§ **Data under study**:
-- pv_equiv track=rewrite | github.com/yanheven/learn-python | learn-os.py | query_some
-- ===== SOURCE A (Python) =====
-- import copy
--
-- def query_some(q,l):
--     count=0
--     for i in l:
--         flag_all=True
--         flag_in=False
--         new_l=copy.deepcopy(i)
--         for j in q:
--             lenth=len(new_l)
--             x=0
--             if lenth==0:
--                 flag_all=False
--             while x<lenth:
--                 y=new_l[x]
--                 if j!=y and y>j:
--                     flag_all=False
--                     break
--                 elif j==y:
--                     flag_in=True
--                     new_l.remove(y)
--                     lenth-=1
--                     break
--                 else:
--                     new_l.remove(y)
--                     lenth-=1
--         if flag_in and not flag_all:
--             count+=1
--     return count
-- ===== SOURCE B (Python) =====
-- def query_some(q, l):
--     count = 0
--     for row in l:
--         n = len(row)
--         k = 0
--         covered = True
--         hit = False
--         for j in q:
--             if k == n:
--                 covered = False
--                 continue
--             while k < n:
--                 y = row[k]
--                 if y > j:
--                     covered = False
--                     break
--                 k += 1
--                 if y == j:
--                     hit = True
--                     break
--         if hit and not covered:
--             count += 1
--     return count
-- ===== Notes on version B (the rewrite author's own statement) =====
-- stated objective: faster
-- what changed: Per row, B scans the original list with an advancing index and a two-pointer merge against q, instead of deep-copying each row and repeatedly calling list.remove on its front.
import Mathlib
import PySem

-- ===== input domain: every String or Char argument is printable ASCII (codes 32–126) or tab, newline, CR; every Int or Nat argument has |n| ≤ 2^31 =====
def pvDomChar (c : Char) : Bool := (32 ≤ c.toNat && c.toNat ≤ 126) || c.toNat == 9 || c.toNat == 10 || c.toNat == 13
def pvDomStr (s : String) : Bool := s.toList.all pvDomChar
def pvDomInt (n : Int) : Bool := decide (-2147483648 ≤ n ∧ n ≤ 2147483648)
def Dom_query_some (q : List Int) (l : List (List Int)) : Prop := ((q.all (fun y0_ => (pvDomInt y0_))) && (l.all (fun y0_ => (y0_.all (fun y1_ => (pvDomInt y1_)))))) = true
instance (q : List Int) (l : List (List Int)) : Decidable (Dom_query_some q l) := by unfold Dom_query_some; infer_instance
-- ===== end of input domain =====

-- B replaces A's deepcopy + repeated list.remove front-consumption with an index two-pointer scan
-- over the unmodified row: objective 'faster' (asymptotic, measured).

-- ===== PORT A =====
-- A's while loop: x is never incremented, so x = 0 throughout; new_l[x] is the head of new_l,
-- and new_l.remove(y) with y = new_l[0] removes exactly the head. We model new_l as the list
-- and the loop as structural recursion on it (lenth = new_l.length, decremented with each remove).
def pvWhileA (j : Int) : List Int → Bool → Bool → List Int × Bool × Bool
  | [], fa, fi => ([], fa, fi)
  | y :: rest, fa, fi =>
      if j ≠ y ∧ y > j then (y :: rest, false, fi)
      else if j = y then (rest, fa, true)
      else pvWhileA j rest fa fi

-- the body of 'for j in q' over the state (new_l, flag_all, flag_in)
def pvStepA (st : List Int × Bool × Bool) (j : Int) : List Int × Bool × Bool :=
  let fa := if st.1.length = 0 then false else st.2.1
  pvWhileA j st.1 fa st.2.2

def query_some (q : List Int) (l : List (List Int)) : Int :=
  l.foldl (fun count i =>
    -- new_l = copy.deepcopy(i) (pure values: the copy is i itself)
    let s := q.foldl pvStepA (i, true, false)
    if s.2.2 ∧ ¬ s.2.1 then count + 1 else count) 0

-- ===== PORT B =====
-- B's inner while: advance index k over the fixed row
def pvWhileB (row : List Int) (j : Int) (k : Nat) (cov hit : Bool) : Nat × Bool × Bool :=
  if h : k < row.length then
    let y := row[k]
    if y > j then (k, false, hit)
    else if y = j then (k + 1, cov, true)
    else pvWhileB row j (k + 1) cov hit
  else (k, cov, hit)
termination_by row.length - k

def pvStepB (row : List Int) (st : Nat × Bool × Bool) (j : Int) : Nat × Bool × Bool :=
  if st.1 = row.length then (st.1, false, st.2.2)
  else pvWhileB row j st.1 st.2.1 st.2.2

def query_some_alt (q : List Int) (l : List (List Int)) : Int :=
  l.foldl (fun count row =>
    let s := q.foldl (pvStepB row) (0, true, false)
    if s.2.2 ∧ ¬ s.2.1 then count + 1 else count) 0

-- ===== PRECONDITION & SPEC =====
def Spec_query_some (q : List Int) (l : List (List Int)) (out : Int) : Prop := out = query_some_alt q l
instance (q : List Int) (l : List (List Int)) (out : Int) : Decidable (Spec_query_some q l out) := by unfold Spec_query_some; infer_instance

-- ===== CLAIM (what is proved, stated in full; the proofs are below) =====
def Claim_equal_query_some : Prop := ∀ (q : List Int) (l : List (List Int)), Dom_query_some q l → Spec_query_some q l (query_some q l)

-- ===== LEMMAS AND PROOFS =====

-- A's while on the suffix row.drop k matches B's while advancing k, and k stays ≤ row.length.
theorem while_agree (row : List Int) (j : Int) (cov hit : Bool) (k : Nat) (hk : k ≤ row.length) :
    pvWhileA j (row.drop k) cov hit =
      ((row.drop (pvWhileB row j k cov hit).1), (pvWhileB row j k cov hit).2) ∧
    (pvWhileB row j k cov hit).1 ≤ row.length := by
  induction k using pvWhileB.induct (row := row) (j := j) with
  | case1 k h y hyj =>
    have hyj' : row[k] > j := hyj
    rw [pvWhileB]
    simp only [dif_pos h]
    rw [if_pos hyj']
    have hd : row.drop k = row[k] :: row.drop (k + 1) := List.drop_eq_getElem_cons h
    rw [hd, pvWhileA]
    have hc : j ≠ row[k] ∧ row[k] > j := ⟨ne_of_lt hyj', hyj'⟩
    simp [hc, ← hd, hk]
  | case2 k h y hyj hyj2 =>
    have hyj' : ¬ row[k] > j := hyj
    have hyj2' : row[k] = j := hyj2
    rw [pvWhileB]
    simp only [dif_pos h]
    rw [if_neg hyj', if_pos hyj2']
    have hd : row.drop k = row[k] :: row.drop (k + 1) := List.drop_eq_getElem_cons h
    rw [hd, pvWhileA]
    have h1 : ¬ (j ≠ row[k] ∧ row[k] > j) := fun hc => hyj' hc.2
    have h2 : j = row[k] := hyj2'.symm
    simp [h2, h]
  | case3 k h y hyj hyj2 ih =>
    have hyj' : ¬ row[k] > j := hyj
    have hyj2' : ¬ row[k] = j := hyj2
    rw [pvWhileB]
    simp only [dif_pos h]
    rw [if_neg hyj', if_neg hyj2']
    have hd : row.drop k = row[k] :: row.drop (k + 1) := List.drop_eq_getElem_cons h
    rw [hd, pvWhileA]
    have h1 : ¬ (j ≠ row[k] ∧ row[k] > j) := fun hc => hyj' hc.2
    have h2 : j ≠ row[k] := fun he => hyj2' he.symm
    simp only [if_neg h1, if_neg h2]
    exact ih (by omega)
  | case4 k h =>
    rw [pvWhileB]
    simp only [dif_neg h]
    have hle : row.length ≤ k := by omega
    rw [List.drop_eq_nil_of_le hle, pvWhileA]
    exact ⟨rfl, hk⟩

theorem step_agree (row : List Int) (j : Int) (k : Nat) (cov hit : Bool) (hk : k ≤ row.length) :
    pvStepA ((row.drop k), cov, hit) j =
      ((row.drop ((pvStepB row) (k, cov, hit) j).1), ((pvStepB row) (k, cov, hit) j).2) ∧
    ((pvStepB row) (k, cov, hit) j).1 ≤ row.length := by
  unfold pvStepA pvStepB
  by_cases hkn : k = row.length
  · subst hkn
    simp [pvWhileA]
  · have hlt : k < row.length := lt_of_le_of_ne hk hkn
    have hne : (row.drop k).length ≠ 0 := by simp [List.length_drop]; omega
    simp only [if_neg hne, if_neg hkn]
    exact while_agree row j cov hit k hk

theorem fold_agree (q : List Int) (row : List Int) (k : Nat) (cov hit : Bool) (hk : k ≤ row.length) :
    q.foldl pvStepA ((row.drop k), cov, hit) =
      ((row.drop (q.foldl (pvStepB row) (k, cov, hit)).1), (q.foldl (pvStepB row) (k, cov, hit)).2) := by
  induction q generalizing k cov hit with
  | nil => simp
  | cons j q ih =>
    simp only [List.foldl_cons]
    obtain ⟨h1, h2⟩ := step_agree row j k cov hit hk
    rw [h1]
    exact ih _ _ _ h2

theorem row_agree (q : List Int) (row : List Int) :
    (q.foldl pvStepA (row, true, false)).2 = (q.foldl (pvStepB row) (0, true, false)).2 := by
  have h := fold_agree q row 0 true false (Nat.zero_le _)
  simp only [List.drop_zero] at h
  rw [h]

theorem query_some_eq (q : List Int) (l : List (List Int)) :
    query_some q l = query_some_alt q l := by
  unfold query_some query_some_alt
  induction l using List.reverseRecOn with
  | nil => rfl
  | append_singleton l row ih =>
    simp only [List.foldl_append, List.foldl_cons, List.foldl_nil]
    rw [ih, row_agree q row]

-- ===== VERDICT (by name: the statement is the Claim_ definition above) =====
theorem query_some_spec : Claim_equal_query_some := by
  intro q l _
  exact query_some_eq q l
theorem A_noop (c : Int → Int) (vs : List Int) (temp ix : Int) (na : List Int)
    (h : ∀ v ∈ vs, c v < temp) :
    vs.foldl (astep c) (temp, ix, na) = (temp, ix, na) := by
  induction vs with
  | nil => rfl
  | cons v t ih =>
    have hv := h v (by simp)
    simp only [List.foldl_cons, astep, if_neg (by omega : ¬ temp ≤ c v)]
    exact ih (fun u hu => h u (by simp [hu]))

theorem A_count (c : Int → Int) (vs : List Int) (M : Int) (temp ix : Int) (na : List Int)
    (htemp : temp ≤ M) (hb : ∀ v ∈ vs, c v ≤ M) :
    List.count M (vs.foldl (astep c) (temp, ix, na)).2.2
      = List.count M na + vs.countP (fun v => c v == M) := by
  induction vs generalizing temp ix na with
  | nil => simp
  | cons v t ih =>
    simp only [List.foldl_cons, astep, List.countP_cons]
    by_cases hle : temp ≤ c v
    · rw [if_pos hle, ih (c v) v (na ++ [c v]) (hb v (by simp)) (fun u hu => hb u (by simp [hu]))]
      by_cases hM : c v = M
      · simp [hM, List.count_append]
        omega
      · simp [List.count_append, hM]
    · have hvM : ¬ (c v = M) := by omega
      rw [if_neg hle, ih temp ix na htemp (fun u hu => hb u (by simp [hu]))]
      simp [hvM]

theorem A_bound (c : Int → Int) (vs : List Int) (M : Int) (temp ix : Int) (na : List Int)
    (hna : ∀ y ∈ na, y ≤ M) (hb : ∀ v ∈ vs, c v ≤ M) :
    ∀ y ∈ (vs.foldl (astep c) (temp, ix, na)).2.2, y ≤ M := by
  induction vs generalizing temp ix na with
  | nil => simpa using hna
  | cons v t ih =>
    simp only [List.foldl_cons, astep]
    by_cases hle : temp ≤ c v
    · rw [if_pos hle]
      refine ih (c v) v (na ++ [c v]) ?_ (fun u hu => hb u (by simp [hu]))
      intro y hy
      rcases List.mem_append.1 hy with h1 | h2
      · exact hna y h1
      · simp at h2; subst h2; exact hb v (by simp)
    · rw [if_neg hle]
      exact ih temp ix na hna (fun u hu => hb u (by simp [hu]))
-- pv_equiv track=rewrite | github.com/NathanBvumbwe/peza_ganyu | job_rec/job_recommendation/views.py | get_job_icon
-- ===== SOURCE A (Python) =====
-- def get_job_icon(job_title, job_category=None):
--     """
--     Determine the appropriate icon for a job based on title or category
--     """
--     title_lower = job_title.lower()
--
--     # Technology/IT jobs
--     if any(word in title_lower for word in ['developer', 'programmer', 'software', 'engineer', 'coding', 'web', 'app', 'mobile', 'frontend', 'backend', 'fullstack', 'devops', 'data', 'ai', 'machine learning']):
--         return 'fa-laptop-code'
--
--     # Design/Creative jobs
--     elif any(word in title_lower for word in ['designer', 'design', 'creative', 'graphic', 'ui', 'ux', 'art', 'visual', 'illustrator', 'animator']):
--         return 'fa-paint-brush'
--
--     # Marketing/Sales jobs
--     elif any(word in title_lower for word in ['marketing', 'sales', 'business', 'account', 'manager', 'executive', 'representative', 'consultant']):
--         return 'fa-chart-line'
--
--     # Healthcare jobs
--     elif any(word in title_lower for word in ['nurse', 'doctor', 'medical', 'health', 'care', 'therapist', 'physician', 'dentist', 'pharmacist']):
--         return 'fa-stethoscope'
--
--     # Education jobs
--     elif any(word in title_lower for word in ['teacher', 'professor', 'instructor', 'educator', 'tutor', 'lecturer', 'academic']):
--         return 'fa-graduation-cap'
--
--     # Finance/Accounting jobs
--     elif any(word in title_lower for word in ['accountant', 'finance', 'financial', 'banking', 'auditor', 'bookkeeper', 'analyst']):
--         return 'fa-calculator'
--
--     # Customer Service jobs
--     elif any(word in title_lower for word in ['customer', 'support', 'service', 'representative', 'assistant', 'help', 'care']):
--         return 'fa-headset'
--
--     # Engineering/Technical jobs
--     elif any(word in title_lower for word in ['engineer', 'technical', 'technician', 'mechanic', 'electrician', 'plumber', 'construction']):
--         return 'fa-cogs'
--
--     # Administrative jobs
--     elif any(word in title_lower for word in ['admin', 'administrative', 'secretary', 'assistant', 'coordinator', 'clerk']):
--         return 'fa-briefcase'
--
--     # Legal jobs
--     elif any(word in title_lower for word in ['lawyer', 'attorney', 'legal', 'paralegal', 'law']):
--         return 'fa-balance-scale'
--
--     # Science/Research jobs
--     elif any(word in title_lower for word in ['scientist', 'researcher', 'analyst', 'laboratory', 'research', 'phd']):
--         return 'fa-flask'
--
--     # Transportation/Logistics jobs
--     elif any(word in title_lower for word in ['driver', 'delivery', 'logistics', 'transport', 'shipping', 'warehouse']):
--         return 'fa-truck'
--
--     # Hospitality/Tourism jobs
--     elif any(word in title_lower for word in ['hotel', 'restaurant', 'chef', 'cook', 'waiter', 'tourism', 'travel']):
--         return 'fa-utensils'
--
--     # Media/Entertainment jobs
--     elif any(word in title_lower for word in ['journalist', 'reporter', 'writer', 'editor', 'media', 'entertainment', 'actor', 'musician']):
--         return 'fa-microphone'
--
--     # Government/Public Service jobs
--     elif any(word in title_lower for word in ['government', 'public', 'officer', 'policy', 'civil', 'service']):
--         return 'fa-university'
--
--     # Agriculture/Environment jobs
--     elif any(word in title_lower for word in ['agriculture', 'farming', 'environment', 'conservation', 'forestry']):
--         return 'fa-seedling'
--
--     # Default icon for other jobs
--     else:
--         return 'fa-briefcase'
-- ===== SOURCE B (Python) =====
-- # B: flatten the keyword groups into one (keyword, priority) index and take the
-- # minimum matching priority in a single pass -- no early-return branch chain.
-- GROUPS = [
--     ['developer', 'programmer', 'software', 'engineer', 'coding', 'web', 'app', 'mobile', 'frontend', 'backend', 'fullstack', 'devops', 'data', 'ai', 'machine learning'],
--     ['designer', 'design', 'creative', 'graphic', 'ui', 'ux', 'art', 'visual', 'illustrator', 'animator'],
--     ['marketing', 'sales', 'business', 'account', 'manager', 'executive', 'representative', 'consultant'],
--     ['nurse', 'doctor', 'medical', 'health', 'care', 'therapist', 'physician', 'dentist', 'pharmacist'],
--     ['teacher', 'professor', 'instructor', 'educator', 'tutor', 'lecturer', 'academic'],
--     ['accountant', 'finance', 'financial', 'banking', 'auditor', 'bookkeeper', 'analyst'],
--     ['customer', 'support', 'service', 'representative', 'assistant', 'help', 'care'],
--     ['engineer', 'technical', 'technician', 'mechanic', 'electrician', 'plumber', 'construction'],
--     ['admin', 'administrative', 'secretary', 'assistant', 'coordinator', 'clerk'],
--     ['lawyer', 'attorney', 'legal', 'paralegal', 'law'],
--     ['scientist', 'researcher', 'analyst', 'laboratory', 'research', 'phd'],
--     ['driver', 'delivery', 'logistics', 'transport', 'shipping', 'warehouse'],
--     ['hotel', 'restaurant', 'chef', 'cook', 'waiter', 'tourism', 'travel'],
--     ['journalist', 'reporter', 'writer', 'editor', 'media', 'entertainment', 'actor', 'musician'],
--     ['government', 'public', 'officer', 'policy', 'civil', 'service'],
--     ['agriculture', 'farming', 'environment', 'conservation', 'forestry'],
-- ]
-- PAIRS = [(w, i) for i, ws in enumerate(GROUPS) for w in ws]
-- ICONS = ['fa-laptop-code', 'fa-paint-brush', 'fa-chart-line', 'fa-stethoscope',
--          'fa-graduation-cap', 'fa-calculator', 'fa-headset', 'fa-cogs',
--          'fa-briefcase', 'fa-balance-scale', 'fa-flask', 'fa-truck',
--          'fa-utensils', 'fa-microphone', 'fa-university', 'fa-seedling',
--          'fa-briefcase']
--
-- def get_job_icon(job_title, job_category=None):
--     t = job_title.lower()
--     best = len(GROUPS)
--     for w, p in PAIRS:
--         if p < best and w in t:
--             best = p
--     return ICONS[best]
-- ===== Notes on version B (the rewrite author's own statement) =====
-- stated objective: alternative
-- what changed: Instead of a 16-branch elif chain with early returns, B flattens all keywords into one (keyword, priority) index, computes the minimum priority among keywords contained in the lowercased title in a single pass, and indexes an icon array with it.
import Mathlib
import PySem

§ **Aim of the task**:
Across the material, how many lines contain the word "analyst"? Only the number is wanted.

§ **Written reply**:
4